Арман прищурился и положил подбородок на искалеченную руку.
— Какой отец не станет интриговать, чтобы сделать свою дочь баронессой? Особенно если учесть, что это брак по любви и между старыми друзьями…
Симона медленно поднялась с пола.
— До возвращения барона я бы не стала делать никаких выводов.
— Ладно. — Симона удивилась, что отец не стал спорить. — Но тогда я тоже останусь в Хартмуре до его возвращения.
— Но, папа, лорд Николас распорядился…
— Неужели ты хочешь, чтобы тебя вышвырнули за ворота в чужой стране, если вдруг барон все же предпочтет свою монашку? — закричал Арман. — Ну скажи, Симона! Чтобы я убедился, что ты на самом деле сумасшедшая.
Симона поняла, что отец говорит правду. Если она лишится своего положения, то куда, ей идти? За пределами Хартмура она никого не знала, у нее не было того дара убеждения, которым обладал ее отец и который так легко открывал любые двери и находил помощь.
— Я поняла, папа, — уже спокойно ответила Симона. — Но ты не можешь находиться здесь, когда вернется лорд Николас. В деревне Уитингтон есть трактир…
Арман нахмурился:
— Я его знаю, неужели ты думаешь, что я спал на земле, пока добирался в это дьявольское место?
Симона вздохнула, стараясь обрести самообладание.
— Вот и хорошо. Когда Николас вернется, я пошлю за тобой. Возможно, он разрешит тебе вернуться. Ноты слишком раздражаешь его, папа. К тому же я не думаю, что открытое неповиновение мужу укрепит мое положение.

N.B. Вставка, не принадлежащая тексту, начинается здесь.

theorem range_map_eq_zip (s : List Char) :
    (PySem.List.pyRange 1 (s.length : Int) 1).map
        (fun i => |((PySem.List.pyGetD s (i-1) default).toNat : Int) -
                   ((PySem.List.pyGetD s i default).toNat : Int)|)
      = (s.zip s.tail).map (fun p => |((p.1.toNat : Int)) - ((p.2.toNat : Int))|) := by
  apply List.ext_getElem
  · rw [List.length_map, List.length_map, List.length_zip, List.length_tail,
        pyRange_length (s.length - 1) 1 (s.length : Int) (by omega)]
    omega
  · intro k h1 h2
    rw [List.length_map, pyRange_length (s.length - 1) 1 (s.length : Int) (by omega)] at h1
    rw [List.getElem_map, List.getElem_map]
    rw [pyRange_getElem (s.length - 1) 1 (s.length : Int) (by omega) k
        (by rw [pyRange_length (s.length - 1) 1 (s.length : Int) (by omega)]; omega)]
    have e1 : (1 + (k : Int) - 1) = ((k : Nat) : Int) := by ring
    have e2 : (1 + (k : Int)) = (((k+1 : Nat)) : Int) := by push_cast; ring
    rw [e1, e2, PySem.List.pyGetD_natCast, PySem.List.pyGetD_natCast]
    rw [List.getD_eq_getElem s default (by omega), List.getD_eq_getElem s default (by omega)]
    rw [List.getElem_zip]
    simp [List.getElem_tail]

theorem pvINF_eq : pvINF = 2147483648 := by decide

theorem abs_diff_le_pvINF (c d : Char) :
    |((c.toNat : Int)) - ((d.toNat : Int))| ≤ pvINF := by
  have h1 := char_toNat_lt c
  have h2 := char_toNat_lt d
  rw [pvINF_eq, abs_le]
  constructor <;> omega

theorem fA_eq_fold (s : List Char) :
    fA s = ((s.zip s.tail).map
      (fun p => |((p.1.toNat : Int)) - ((p.2.toNat : Int))|)).foldl min pvINF := by
  rw [fA, ← range_map_eq_zip s, List.foldl_map]

theorem min?_elim (l : List Int) :
    PySem.List.min? l id
      = l.foldl (fun acc x => acc.elim (some x)
          (fun m => if x < m then some x else some m)) none := by
  rw [PySem.List.min?]
  simp only [id_eq]
  apply List.foldl_ext
  intro a x _
  cases a <;> rfl

theorem foldl_min_fromsome : ∀ (l : List Int) (b : Int),
    List.foldl (fun acc x => acc.elim (some x)
        (fun m => if x < m then some x else some m)) (some b) l
      = some (List.foldl min b l)
  | [], b => rfl
  | x :: t, b => by
    rw [List.foldl_cons, List.foldl_cons]
    show List.foldl _ (if x < b then some x else some b) t = _
    by_cases h : x < b
    · rw [if_pos h, foldl_min_fromsome t x, min_eq_right h.le]
    · rw [if_neg h, foldl_min_fromsome t b, min_eq_left (not_lt.mp h)]

theorem fB_eq_fold (s : List Char) :
    fB s = ((s.zip s.tail).map
      (fun p => |((p.1.toNat : Int)) - ((p.2.toNat : Int))|)).foldl min pvINF := by
  rw [fB, PySem.List.minD, min?_elim]
  cases hl : (s.zip s.tail).map (fun p => |((p.1.toNat : Int)) - ((p.2.toNat : Int))|) with
  | nil => rfl
  | cons x t =>
    rw [List.foldl_cons]
    have hx : x ≤ pvINF := by
      have hmem : x ∈ (s.zip s.tail).map (fun p => |((p.1.toNat : Int)) - ((p.2.toNat : Int))|) := by
        rw [hl]; exact List.mem_cons_self
      obtain ⟨p, _, hp⟩ := List.mem_map.mp hmem
      rw [← hp]; exact abs_diff_le_pvINF p.1 p.2
    show (List.foldl _ (some x) t).getD pvINF = _
    rw [foldl_min_fromsome t x, Option.getD_some, List.foldl_cons, min_eq_right hx]

theorem fA_eq_fB : fA = fB := by
  funext s
  rw [fA_eq_fold, fB_eq_fold]

theorem foldl_min_nonneg : ∀ (l : List Int) (b : Int), 0 ≤ b → (∀ x ∈ l, 0 ≤ x) →
    0 ≤ l.foldl min b
  | [], b, hb, _ => hb
  | x :: t, b, hb, hl => by
    rw [List.foldl_cons]
    exact foldl_min_nonneg t (min b x) (le_min hb (hl x List.mem_cons_self))
      (fun y hy => hl y (List.mem_cons_of_mem x hy))

theorem fB_nonneg (s : List Char) : 0 ≤ fB s := by
  rw [fB_eq_fold]
  apply foldl_min_nonneg
  · rw [pvINF_eq]; norm_num
  · intro x hx
    obtain ⟨p, _, hp⟩ := List.mem_map.mp hx
    rw [← hp]
    exact abs_nonneg _

-- ---- A's best-so-far scan is max(cands, key=f) ----

theorem max?_elim (l : List (List Char)) :
    PySem.List.max? l fB
      = l.foldl (fun acc x => acc.elim (some x)
          (fun m => if fB m < fB x then some x else some m)) none := by
  rw [PySem.List.max?]
  apply List.foldl_ext
  intro a x _
  cases a <;> rfl

theorem selFold : ∀ (t : List (List Char)) (b : List Char),
    ∃ r, t.foldl (fun acc x => acc.elim (some x)
          (fun m => if fB m < fB x then some x else some m)) (some b) = some r
      ∧ t.foldl (fun p c => if fB c > p.1 then (fB c, c) else p) (fB b, b) = (fB r, r)
  | [], b => ⟨b, rfl, rfl⟩
  | x :: t, b => by
    rw [List.foldl_cons, List.foldl_cons]
    show (∃ r, List.foldl _ (if fB b < fB x then some x else some b) t = some r ∧
      List.foldl _ (if fB x > fB b then (fB x, x) else (fB b, b)) t = (fB r, r))
    by_cases h : fB b < fB x
    · rw [if_pos h, if_pos (gt_iff_lt.mpr h)]
      exact selFold t x
    · rw [if_neg h, if_neg (fun h2 => h (gt_iff_lt.mp h2))]
      exact selFold t b

theorem selMain (l : List (List Char)) (hl : l ≠ []) :
    l.foldl (fun p c => if fB c > p.1 then (fB c, c) else p) ((-1 : Int), ([] : List Char))
      = (fB (PySem.List.maxD l fB []), PySem.List.maxD l fB []) := by
  cases l with
  | nil => exact absurd rfl hl
  | cons c t =>
    rw [List.foldl_cons]
    show List.foldl _ (if fB c > (-1 : Int) then (fB c, c) else ((-1 : Int), ([] : List Char))) t = _
    have h0 : fB c > (-1 : Int) := lt_of_lt_of_le (by norm_num) (fB_nonneg c)
    rw [if_pos h0]
    obtain ⟨r, h1, h2⟩ := selFold t c
    rw [h2, PySem.List.maxD, max?_elim, List.foldl_cons]
    show _ = (fB ((List.foldl (fun acc x => acc.elim (some x)
          (fun m => if fB m < fB x then some x else some m)) (some c) t).getD []),
        (List.foldl (fun acc x => acc.elim (some x)
          (fun m => if fB m < fB x then some x else some m)) (some c) t).getD [])
    rw [h1, Option.getD_some]

theorem main_lemma (par : String) : solve par = solve_alt par := by
  unfold solve solve_alt
  simp only [fA_eq_fB, loopNegA_eq, loopWordA_eq, List.nil_append]
  rw [walkB_eq _ _ stepPred_total, walkB_eq _ _ stepSucc_total]
  rw [selMain _ (by simp)]

-- ===== VERDICT (by name: the statement is the Claim_ definition above) =====
theorem solve_spec : Claim_equal_solve := by
  intro par _
  unfold Spec_solve
  exact main_lemma par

Арман ухмыльнулся и встал с кресла.
— Если он не выгонит тебя из дома, я надеюсь, что леди Женевьева мне поможет. В конце концов, она теперь вдова, оба ее сына женаты. Думаю, она скоро начнет страдать от одиночества и ей потребуется наперсник.
Симона скривилась при мысли, что отец может составить пару все еще прекрасной и благородной баронессе, но не стала возражать, так как Арман двинулся к двери. Уже взявшись за ручку, он обернулся и произнес прощальную фразу:
— Мы еще посмотрим, уеду я или нет.
Дверь захлопнулась. Симона почувствовала, что дрожит. Невидящими глазами она смотрела на кучу писем, разбросанных у ее ног, и думала о своей судьбе. Неужели Николас расстанется с женой, отошлет ее прочь ради этой своей Ивлин? Если так случится, то что будет с Симоной и с вечно юным мальчишкой, который сейчас упрямо стоит у ворот замка и ждет возвращения лорда?
Вздохнув, она опустилась на колени перед камином, пошевелила угли, добавила несколько лепешек сухого торфа. Когда появился огонь, Симона стала собирать и комкать листочки писем. Потом взяла верхнее и прежде, чем кинуть его в огонь, прочла от начала и до конца. Края листка быстро потемнели, загнулись, и через секунду жадное пламя поглотило все послание. Симона потянулась за следующим. Потом еще за одним…
«Мой драгоценный Николас…»
«Как я скучаю по твоему обществу…»
«Ты помнишь, когда мы были детьми…»
«Мой дорогой Николас…»
«Мой дорогой Николас…»
Когда в комнату заглянул вечер и в углах стали скапливаться серые тени, писем больше не существовало, а обитая тонкой кожей шкатулка догорала в россыпях искр. Остался только маленький ключик в форме сердечка. Симона подняла руку, чтобы отправить его следом за всем остальным, но кулак не разжался. Симона чувствовала ключик в своей руке, ощущала каждый изгиб его плавных линий, он как будто врос в ее ладонь.
В комнате потеплело. Огонь согрел тело и высушил слезы на щеках, но не смог растопить холодный страх в сердце.